• [What needs to be done] Copy out each line of the entries where the word "instance" is present.

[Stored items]
========================================
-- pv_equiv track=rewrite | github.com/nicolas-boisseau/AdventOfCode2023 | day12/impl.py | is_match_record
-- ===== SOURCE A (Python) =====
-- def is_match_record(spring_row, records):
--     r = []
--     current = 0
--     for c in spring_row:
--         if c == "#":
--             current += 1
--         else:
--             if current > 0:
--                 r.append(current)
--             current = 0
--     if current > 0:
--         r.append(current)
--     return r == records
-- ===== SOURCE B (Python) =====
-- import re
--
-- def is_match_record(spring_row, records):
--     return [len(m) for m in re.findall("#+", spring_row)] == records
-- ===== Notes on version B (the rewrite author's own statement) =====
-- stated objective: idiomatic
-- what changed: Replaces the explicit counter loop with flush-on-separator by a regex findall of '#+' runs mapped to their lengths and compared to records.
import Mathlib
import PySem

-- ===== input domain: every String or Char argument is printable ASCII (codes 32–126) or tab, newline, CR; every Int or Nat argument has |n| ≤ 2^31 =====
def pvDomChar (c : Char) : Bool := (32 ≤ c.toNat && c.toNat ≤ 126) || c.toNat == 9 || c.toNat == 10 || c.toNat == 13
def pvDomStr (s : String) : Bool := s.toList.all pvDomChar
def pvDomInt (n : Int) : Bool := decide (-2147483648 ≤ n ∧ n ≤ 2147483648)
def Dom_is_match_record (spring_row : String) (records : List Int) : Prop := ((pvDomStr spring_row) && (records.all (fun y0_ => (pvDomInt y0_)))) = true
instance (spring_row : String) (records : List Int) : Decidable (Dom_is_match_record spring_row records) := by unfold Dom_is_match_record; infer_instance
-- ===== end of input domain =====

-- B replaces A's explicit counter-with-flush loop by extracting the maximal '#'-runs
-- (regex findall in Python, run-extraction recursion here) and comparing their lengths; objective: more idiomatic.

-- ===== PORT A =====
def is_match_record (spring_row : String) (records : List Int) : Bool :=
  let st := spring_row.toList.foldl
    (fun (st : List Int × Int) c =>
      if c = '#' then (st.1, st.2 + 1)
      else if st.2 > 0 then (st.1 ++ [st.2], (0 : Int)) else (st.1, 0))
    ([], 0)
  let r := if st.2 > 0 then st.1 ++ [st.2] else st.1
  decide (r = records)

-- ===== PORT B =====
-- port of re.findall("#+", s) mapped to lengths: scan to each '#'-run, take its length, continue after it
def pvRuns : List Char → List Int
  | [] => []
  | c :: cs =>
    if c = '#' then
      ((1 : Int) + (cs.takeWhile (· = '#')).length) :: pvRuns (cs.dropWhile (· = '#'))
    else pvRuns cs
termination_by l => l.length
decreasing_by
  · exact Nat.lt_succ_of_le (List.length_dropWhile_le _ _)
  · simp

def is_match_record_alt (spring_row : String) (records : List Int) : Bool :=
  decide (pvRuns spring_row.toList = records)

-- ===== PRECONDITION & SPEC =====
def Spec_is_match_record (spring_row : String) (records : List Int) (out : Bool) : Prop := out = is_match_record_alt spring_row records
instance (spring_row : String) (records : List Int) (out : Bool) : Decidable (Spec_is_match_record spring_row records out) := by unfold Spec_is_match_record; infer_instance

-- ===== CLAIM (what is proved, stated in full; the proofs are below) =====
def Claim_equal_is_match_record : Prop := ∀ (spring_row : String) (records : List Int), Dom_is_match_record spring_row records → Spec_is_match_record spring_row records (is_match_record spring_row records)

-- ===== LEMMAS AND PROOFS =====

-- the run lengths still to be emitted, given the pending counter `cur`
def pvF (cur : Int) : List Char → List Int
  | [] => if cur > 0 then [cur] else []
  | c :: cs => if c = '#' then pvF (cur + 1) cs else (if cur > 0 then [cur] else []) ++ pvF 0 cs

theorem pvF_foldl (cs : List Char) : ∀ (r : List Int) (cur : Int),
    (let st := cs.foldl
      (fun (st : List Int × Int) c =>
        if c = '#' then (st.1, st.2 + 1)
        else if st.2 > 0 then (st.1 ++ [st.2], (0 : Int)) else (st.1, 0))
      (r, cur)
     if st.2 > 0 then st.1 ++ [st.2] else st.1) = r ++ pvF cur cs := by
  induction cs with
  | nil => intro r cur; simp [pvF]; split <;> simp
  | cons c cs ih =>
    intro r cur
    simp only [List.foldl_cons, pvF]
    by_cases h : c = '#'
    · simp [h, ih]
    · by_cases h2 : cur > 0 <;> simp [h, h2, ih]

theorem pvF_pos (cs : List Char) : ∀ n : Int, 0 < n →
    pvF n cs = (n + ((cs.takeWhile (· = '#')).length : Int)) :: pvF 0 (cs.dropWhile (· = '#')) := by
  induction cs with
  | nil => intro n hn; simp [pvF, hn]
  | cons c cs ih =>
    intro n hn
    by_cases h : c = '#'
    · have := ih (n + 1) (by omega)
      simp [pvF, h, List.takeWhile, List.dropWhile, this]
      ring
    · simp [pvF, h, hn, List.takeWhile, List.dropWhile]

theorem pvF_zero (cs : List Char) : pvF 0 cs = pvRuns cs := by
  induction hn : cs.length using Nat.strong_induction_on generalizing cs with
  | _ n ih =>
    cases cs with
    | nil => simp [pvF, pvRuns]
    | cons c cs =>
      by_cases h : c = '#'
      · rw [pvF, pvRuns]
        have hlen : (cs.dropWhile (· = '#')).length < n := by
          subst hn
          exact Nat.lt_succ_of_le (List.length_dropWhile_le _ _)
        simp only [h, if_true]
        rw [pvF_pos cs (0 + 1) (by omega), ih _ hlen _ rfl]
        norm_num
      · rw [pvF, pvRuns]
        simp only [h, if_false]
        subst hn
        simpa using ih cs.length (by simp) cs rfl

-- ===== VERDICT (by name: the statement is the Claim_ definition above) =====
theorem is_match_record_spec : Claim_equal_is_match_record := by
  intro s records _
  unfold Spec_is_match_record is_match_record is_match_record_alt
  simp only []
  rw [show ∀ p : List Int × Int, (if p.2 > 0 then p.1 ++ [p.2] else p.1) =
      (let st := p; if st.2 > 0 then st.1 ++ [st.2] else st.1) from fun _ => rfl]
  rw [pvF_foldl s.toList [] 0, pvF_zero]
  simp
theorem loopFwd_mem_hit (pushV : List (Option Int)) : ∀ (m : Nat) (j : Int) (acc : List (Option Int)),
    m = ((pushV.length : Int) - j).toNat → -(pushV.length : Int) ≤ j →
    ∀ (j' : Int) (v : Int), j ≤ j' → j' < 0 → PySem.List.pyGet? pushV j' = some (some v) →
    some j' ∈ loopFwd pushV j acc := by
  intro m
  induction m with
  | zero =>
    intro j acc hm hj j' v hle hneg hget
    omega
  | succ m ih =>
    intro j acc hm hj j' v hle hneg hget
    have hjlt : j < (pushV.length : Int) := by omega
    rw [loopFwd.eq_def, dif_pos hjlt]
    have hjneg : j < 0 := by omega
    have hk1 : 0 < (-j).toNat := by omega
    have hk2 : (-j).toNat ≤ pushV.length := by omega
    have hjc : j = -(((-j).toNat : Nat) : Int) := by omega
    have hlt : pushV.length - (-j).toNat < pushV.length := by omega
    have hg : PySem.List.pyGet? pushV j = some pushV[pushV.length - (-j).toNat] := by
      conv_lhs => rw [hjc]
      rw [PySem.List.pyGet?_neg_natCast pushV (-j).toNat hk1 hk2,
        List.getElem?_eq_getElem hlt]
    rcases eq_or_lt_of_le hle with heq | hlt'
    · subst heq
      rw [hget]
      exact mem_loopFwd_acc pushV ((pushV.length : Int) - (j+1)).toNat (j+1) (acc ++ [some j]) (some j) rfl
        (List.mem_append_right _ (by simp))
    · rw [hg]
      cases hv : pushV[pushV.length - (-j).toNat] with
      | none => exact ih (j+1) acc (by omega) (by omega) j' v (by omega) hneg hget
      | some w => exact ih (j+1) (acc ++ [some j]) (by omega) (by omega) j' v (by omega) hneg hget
========================================
• [Answer to the problem]
instance (spring_row : String) (records : List Int) : Decidable (Dom_is_match_record spring_row records) := by unfold Dom_is_match_record; infer_instance
instance (spring_row : String) (records : List Int) (out : Bool) : Decidable (Spec_is_match_record spring_row records out) := by unfold Spec_is_match_record; infer_instance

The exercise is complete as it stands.